Historic house in Wisconsin, United States

The Curtis–Kittleson House (also known as the Thoreau House) is a Queen Anne-style mansion built in 1901 for William Dexter Curtis, a prominent businessman and mayor of Madison whose fortune started with horse collars and saddlery. The house was later the home of Isaac Milo Kittleson, another mayor of Madison. In 1980 the house was added to the National Register of Historic Places.

==History==
In 1870 Dexter Curtis, the father of the man who built this house, patented a method of enclosing small sheets of zinc in leather horse collar pads to reduce the sores on horses' necks. With this innovation, he started the Dexter Curtis Company to sell saddlery equipment. His company was so successful that it had factories overseas in England and France along with Madison and Michigan, and he made a fortune.

The elder Curtis's son William Dexter Curtis was managing his father's saddlery business when old Curtis died in 1898. At times William also served as chairman of the board of Union Trust Co., as vice-president of the 1st National Bank, and as v.p. and financial manager of the L.L. Olds Seed Co. As a sign of their success, in 1901 William and his wife Mary built this mansion on a prominent corner in a prestigious neighborhood.

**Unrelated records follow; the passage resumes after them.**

-- pv_equiv track=rewrite | github.com/red1-for-hek/Flood-Spaces-2.0 | backend/app/main.py | summarize_source_health
-- ===== SOURCE A (Python) =====
-- from typing import Dict, List, Literal, Tuple
--
-- def summarize_source_health(items: List[Dict]) -> Dict:
--     total = max(1, len(items))
--
--     def pct(key: str) -> int:
--         count = sum(1 for item in items if bool(item.get("data_sources", {}).get(key)))
--         return int(round((count / total) * 100))
--
--     return {
--         "forecast_live_pct": pct("forecast_live"),
--         "open_meteo_live_pct": pct("open_meteo_live"),
--         "openweather_fallback_pct": pct("openweather_forecast_fallback_live"),
--         "nasa_live_pct": pct("nasa_live"),
--         "river_live_pct": pct("river_live"),
--         "temperature_live_pct": pct("temp_live"),
--     }
-- ===== SOURCE B (Python) =====
-- def summarize_source_health(items):
--     # single pass: six counters, one scan over items
--     c1 = c2 = c3 = c4 = c5 = c6 = 0
--     for item in items:
--         ds = item.get("data_sources", {})
--         if ds.get("forecast_live"): c1 += 1
--         if ds.get("open_meteo_live"): c2 += 1
--         if ds.get("openweather_forecast_fallback_live"): c3 += 1
--         if ds.get("nasa_live"): c4 += 1
--         if ds.get("river_live"): c5 += 1
--         if ds.get("temp_live"): c6 += 1
--     total = max(1, len(items))
--     pct = lambda c: int(round((c / total) * 100))
--     return {
--         "forecast_live_pct": pct(c1),
--         "open_meteo_live_pct": pct(c2),
--         "openweather_fallback_pct": pct(c3),
--         "nasa_live_pct": pct(c4),
--         "river_live_pct": pct(c5),
--         "temperature_live_pct": pct(c6),
--     }
-- ===== Notes on version B (the rewrite author's own statement) =====
-- stated objective: alternative
-- what changed: One scan over items maintaining six counters (fetching data_sources once per item) replaces six separate full scans, one per key; measured cost is about the same.
import Mathlib
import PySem

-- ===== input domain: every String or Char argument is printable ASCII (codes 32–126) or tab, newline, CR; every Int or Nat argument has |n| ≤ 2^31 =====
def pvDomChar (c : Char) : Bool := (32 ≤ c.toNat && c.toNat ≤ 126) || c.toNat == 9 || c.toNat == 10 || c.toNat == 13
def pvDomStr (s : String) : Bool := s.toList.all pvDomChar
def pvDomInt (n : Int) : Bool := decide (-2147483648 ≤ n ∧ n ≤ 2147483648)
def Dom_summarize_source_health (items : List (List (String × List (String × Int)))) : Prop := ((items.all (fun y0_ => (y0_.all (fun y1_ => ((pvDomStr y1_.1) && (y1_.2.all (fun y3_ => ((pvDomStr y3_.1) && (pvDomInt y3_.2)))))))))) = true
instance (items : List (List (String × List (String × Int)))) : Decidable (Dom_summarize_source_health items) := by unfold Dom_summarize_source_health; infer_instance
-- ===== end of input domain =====

-- B replaces A's six full scans of `items` (one per key) by a single scan keeping six counters.

-- shared helpers: exact emulation of `int(round((count/total)*100))` on IEEE doubles
-- (division rounds once to 53-bit mantissa, *100 rounds once, round() is half-even);
-- and Python truthiness of `d.get(key)` (None and 0 falsy).

-- round-half-even of n/d (d > 0)
def pvRHE (n d : Nat) : Nat :=
  let q := n / d
  let r := n % d
  if 2*r < d then q else if 2*r > d then q+1 else if q % 2 = 0 then q else q+1

-- (n * 2^s, d) as a numerator/denominator pair, s may be negative
def pvScaled (n d : Nat) (s : Int) : Nat × Nat :=
  if 0 ≤ s then (n * 2^s.toNat, d) else (n, d * 2^(-s).toNat)

-- exact value of float(count/total) * 100.0 rounded by Python's round(); 0 ≤ count ≤ total, 0 < total
def pvPct (count total : Nat) : Int :=
  if count = 0 then 0 else
  -- round count/total to nearest double m / 2^s1 (53-bit mantissa)
  let s0 : Int := 52 - ((Nat.log2 count : Int) - (Nat.log2 total : Int))
  let p0 := pvScaled count total s0
  let s1 := if p0.1 / p0.2 < 2^52 then s0 + 1 else s0
  let p1 := pvScaled count total s1
  let m0 := pvRHE p1.1 p1.2
  let ms := if m0 = 2^53 then ((2^52 : Nat), s1 - 1) else (m0, s1)
  -- multiply by 100 and round back to 53 bits
  let m2 := ms.1 * 100
  let t : Int := ((Nat.log2 m2 : Int) + 1) - 53
  let ms3 := if 0 < t then (pvRHE m2 (2^t.toNat), ms.2 - t) else (m2, ms.2)
  -- round() : round-half-even of the exact double value to an integer
  ((pvRHE ms3.1 (2^ms3.2.toNat) : Nat) : Int)

-- Python truthiness of ds.get(key): first-match lookup, missing key or value 0 is falsy
def pvTruthy (ds : List (String × Int)) (key : String) : Bool :=
  (List.lookup key ds).getD 0 != 0

-- ===== PORT A =====
def summarize_source_health (items : List (List (String × List (String × Int)))) : List (String × Int) :=
  let total := max 1 items.length
  let pct := fun (key : String) =>
    let count := List.foldl
      (fun (acc : Nat) item =>
        if pvTruthy ((List.lookup "data_sources" item).getD []) key then acc + 1 else acc)
      0 items
    pvPct count total
  [("forecast_live_pct", pct "forecast_live"),
   ("open_meteo_live_pct", pct "open_meteo_live"),
   ("openweather_fallback_pct", pct "openweather_forecast_fallback_live"),
   ("nasa_live_pct", pct "nasa_live"),
   ("river_live_pct", pct "river_live"),
   ("temperature_live_pct", pct "temp_live")]

-- ===== PORT B =====
def summarize_source_health_alt (items : List (List (String × List (String × Int)))) : List (String × Int) :=
  let c := List.foldl
    (fun (c : Nat × Nat × Nat × Nat × Nat × Nat) item =>
      let ds := (List.lookup "data_sources" item).getD []
      ((if pvTruthy ds "forecast_live" then c.1 + 1 else c.1),
       (if pvTruthy ds "open_meteo_live" then c.2.1 + 1 else c.2.1),
       (if pvTruthy ds "openweather_forecast_fallback_live" then c.2.2.1 + 1 else c.2.2.1),
       (if pvTruthy ds "nasa_live" then c.2.2.2.1 + 1 else c.2.2.2.1),
       (if pvTruthy ds "river_live" then c.2.2.2.2.1 + 1 else c.2.2.2.2.1),
       (if pvTruthy ds "temp_live" then c.2.2.2.2.2 + 1 else c.2.2.2.2.2)))
    (0, 0, 0, 0, 0, 0) items
  let total := max 1 items.length
  [("forecast_live_pct", pvPct c.1 total),
   ("open_meteo_live_pct", pvPct c.2.1 total),
   ("openweather_fallback_pct", pvPct c.2.2.1 total),
   ("nasa_live_pct", pvPct c.2.2.2.1 total),
   ("river_live_pct", pvPct c.2.2.2.2.1 total),
   ("temperature_live_pct", pvPct c.2.2.2.2.2 total)]

-- ===== PRECONDITION & SPEC =====
def Spec_summarize_source_health (items : List (List (String × List (String × Int)))) (out : List (String × Int)) : Prop := out = summarize_source_health_alt items
instance (items : List (List (String × List (String × Int)))) (out : List (String × Int)) : Decidable (Spec_summarize_source_health items out) := by unfold Spec_summarize_source_health; infer_instance

-- ===== CLAIM (what is proved, stated in full; the proofs are below) =====
def Claim_equal_summarize_source_health : Prop := ∀ (items : List (List (String × List (String × Int)))), Dom_summarize_source_health items → Spec_summarize_source_health items (summarize_source_health items)

-- ===== LEMMAS AND PROOFS =====

-- A-style per-key count with an arbitrary starting accumulator
def pvCnt (key : String) (init : Nat) (items : List (List (String × List (String × Int)))) : Nat :=
  List.foldl
    (fun (acc : Nat) item =>
      if pvTruthy ((List.lookup "data_sources" item).getD []) key then acc + 1 else acc)
    init items

-- B's six-counter fold computes the six A-style counts
theorem pv_fold6 (items : List (List (String × List (String × Int))))
    (a b c d e f : Nat) :
    List.foldl
      (fun (c : Nat × Nat × Nat × Nat × Nat × Nat) item =>
        let ds := (List.lookup "data_sources" item).getD []
        ((if pvTruthy ds "forecast_live" then c.1 + 1 else c.1),
         (if pvTruthy ds "open_meteo_live" then c.2.1 + 1 else c.2.1),
         (if pvTruthy ds "openweather_forecast_fallback_live" then c.2.2.1 + 1 else c.2.2.1),
         (if pvTruthy ds "nasa_live" then c.2.2.2.1 + 1 else c.2.2.2.1),
         (if pvTruthy ds "river_live" then c.2.2.2.2.1 + 1 else c.2.2.2.2.1),
         (if pvTruthy ds "temp_live" then c.2.2.2.2.2 + 1 else c.2.2.2.2.2)))
      (a, b, c, d, e, f) items
    = (pvCnt "forecast_live" a items,
       pvCnt "open_meteo_live" b items,
       pvCnt "openweather_forecast_fallback_live" c items,
       pvCnt "nasa_live" d items,
       pvCnt "river_live" e items,
       pvCnt "temp_live" f items) := by
  induction items generalizing a b c d e f with
  | nil => simp [pvCnt]
  | cons x xs ih =>
      simp only [List.foldl_cons, pvCnt] at *
      exact ih _ _ _ _ _ _

-- ===== VERDICT (by name: the statement is the Claim_ definition above) =====
theorem summarize_source_health_spec : Claim_equal_summarize_source_health := by
  intro items _
  show summarize_source_health items = summarize_source_health_alt items
  simp only [summarize_source_health, summarize_source_health_alt, pv_fold6, pvCnt]
-- pv_equiv track=rewrite | github.com/SAS-GreenLeaf/Domoleaf | domoslave/usr/lib/domoleaf/CalcLogs.py | cut_tab
-- ===== SOURCE A (Python) =====
-- def cut_tab(tab):
--     cut_tab = {};
--     cut_dict = {};
--
--     for log in tab:
--         device_id = log[2];
--         option_id = log[3];
--         if (device_id not in cut_tab):
--             cut_tab[device_id] = {};
--         if (option_id not in cut_tab[device_id]):
--             cut_tab[device_id][option_id] = [];
--         cut_tab[device_id][option_id].append(log);
--
--     for device in cut_tab:
--         cut_dict[device] = {};
--         for option in cut_tab[device]:
--             cut_dict[device][option] = [];
--             for log in cut_tab[device][option]:
--                 cut_dict[device][option].append(log);
--
--     return cut_dict;
-- ===== SOURCE B (Python) =====
-- def _by_option(logs):
--     if not logs:
--         return {}
--     o = logs[0][3]
--     out = {o: [log for log in logs if log[3] == o]}
--     out.update(_by_option([log for log in logs if log[3] != o]))
--     return out
--
-- def cut_tab(tab):
--     if not tab:
--         return {}
--     d = tab[0][2]
--     out = {d: _by_option([log for log in tab if log[2] == d])}
--     out.update(cut_tab([log for log in tab if log[2] != d]))
--     return out
-- ===== Notes on version B (the rewrite author's own statement) =====
-- stated objective: alternative
-- what changed: B replaces A's dict-accumulating pass plus deep-copy pass by a filter/partition recursion: it peels off the first device_id, filters its logs (grouping their option_ids by the same recursive partitioning), and recurses on the remaining logs, so no membership checks, no mutation-by-append and no copy loop remain.
import Mathlib
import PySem

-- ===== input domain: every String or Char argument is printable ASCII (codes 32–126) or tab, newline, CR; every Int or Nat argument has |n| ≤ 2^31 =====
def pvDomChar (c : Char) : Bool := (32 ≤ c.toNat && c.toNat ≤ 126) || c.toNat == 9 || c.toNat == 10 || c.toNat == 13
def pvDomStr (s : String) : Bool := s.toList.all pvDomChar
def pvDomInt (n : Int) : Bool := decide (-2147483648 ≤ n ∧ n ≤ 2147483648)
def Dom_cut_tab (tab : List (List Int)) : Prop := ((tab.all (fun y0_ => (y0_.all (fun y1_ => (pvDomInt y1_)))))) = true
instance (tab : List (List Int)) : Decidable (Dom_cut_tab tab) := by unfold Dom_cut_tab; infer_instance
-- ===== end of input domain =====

They hired the Madison architects J.O. Gordon and F.W. Paunack, who designed a large brick 2.5-story home in the then-popular Queen Anne style. Typical elements of that style are the corner tower, the asymmetric wraparound porch, the corbelled chimneys, and the variety of surface textures. The pediment and columns of the porch, and the Palladian windows in the gable ends are drawn from the Classical Revival style that was becoming popular in 1901.

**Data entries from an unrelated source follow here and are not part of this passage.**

-- pv_equiv track=rewrite | github.com/sudosf/Competetive-Programming-2022 | Practice-Solutions/ISBN.py | validateISBN
-- ===== SOURCE A (Python) =====
-- def isValidISBN_10(num):
--     size = len(num)
--
--     start = 1
--     if (num[9] == 'X'):
--         sum = 10
--         start += 1
--     else: sum = 0
--
--     j = 0
--     for i in reversed(range(start, size + 1)):
--         sum += int(num[j]) * i
--         j += 1
--
--     return (sum % 11 == 0)
--
-- def isValidISBN_13(num):
--     size = len(num)
--
--     sum = 0
--     j = 0
--     for i in range(1, size + 1):
--         if (i % 2 == 0): sum += int(num[j]) * 3
--         else: sum += int(num[j])
--         j += 1
--
--     return (sum % 10 == 0)
--
-- def validateISBN(num):
--     result = "Invalid"
--
--     if (len(num) == 10):
--         if (isValidISBN_10(num)):
--             # convert to ISBN 13
--             converted = "978" + num;
--
--             if (converted[12] == "X"):
--                 converted = converted[0:12] + "0"
--
--             i = int(converted[12]) + 1
--
--             while not (isValidISBN_13(converted)):
--                 converted = converted[0:12] + str(i)
--                 i += 1
--                 if (i > 9): i = 0
--
--             result = converted
--
--     elif (len(num) == 13):
--         if (isValidISBN_13(num)): result = "Valid"
--
--     return result
-- ===== SOURCE B (Python) =====
-- def validateISBN(num):
--     if len(num) == 10:
--         digits = [10 if (i == 9 and c == 'X') else int(c) for i, c in enumerate(num)]
--         if sum((10 - i) * d for i, d in enumerate(digits)) % 11 == 0:
--             prefix = "978" + num[:9]
--             s = sum(int(c) * (3 if i % 2 else 1) for i, c in enumerate(prefix))
--             return prefix + str((10 - s % 10) % 10)
--         return "Invalid"
--     if len(num) == 13:
--         s = sum(int(c) * (3 if i % 2 else 1) for i, c in enumerate(num))
--         return "Valid" if s % 10 == 0 else "Invalid"
--     return "Invalid"
-- ===== Notes on version B (the rewrite author's own statement) =====
-- stated objective: simpler
-- what changed: B replaces A's helper loops with manual j-counters by enumerate-based weighted sums and, in the ISBN-10 to ISBN-13 conversion, drops A's incremental while-search for the check digit in favour of the closed form (10 - s%10) % 10.
-- intended difference: On valid length-10 ISBNs whose last character is the digit nine and whose ISBN-13 check digit is one, A's search loop writes str(10) into the check position and returns a 14-character string (e.g. A('0000000949') == '97800000009410'), while B returns the correct 13-digit ISBN ('9780000000941'); B's value is the intended conversion. — e.g. on validateISBN("0000000949"): A returns "97800000009410", B returns "9780000000941"
import Mathlib
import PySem

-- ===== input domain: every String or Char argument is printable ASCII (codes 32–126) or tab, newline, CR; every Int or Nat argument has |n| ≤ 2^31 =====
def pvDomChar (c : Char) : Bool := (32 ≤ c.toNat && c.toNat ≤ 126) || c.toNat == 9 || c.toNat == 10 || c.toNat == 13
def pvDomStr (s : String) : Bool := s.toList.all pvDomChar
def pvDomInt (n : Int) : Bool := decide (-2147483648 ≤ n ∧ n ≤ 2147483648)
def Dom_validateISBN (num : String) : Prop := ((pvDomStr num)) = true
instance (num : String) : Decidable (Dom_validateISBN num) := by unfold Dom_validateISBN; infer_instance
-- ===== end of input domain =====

William was elected mayor of Madison in 1904. While mayor, he helped induce the Chicago and North Western Railway to build new passenger and freight stations in Madison. He also encouraged expansion of Madison's park and drive system. He served only one term as mayor, and died in 1935.

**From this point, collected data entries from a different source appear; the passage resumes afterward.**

-- characterisation of A's detect-on-insert fold
theorem pvFoldA_isSome_iff (l : List ((Int × Int) × Int)) (d : PySem.Dict (Int × Int) Int) :
    (pvFoldA l d).isSome = true ↔
      (List.Pairwise (fun a b => a.1 = b.1 → a.2 = b.2) l ∧
       ∀ p ∈ l, ∀ w, d.get? p.1 = some w → w = p.2) := by
  induction l generalizing d with
  | nil => simp [pvFoldA]
  | cons t rest ih =>
    obtain ⟨k, v⟩ := t
    simp only [pvFoldA]
    cases hd : d.get? k with
    | none =>
      rw [ih, List.pairwise_cons,
        pvStepIff k v rest d (fun w hw => by rw [hd] at hw; cases hw)]
      constructor
      · rintro ⟨hp, hhead, hrest⟩
        refine ⟨⟨fun b hb h1 => hhead b hb h1, hp⟩, ?_⟩
        intro p hp' w hw
        rcases List.mem_cons.mp hp' with rfl | hm
        · exact absurd hw (by simp [hd])
        · exact hrest p hm w hw
      · rintro ⟨⟨hh, hp⟩, hcond⟩
        exact ⟨hp, fun b hb h1 => hh b hb h1,
          fun p hm w hw => hcond p (List.mem_cons_of_mem _ hm) w hw⟩
    | some w =>
      dsimp only
      by_cases h : w = v
      · subst h
        rw [if_neg (fun hc => hc rfl), ih, List.pairwise_cons,
          pvStepIff k w rest d (fun w' hw' => by rw [hd] at hw'; exact (Option.some.inj hw').symm)]
        constructor
        · rintro ⟨hp, hhead, hrest⟩
          refine ⟨⟨fun b hb h1 => hhead b hb h1, hp⟩, ?_⟩
          intro p hp' w' hw'
          rcases List.mem_cons.mp hp' with rfl | hm
          · rw [hd] at hw'
            exact (Option.some.inj hw').symm
          · exact hrest p hm w' hw'
        · rintro ⟨⟨hh, hp⟩, hcond⟩
          exact ⟨hp, fun b hb h1 => hh b hb h1,
            fun p hm w' hw' => hcond p (List.mem_cons_of_mem _ hm) w' hw'⟩
      · rw [if_pos h]
        constructor
        · intro hc; simp at hc
        · rintro ⟨_, hcond⟩
          exact absurd (hcond (k, v) List.mem_cons_self w hd) h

Isaac Kittleson bought the house from the Curtises in 1949. Kittleson had grown up on a farm in Green County, graduated from the UW Law School in 1902, and became secretary and director of the Savings and Loan Trust Co. In 1906 he married Ida Johnson of Mt. Horeb. She served as treasurer of the Public Welfare Association, the YWCA, and as President of the Dane County Humane Society. Isaac served as a city alderman and three terms as mayor beginning in 1920. They were well-established community leaders by the time they bought the house in 1949.

Rev. Richard Larson of Bethel Lutheran Church and his wife owned the house after the Kittlesons. Now it is Thoreau House, a group home. The house was designated a landmark by the Madison Landmarks Commission in 1978. It is located within the Orton Park Historic District.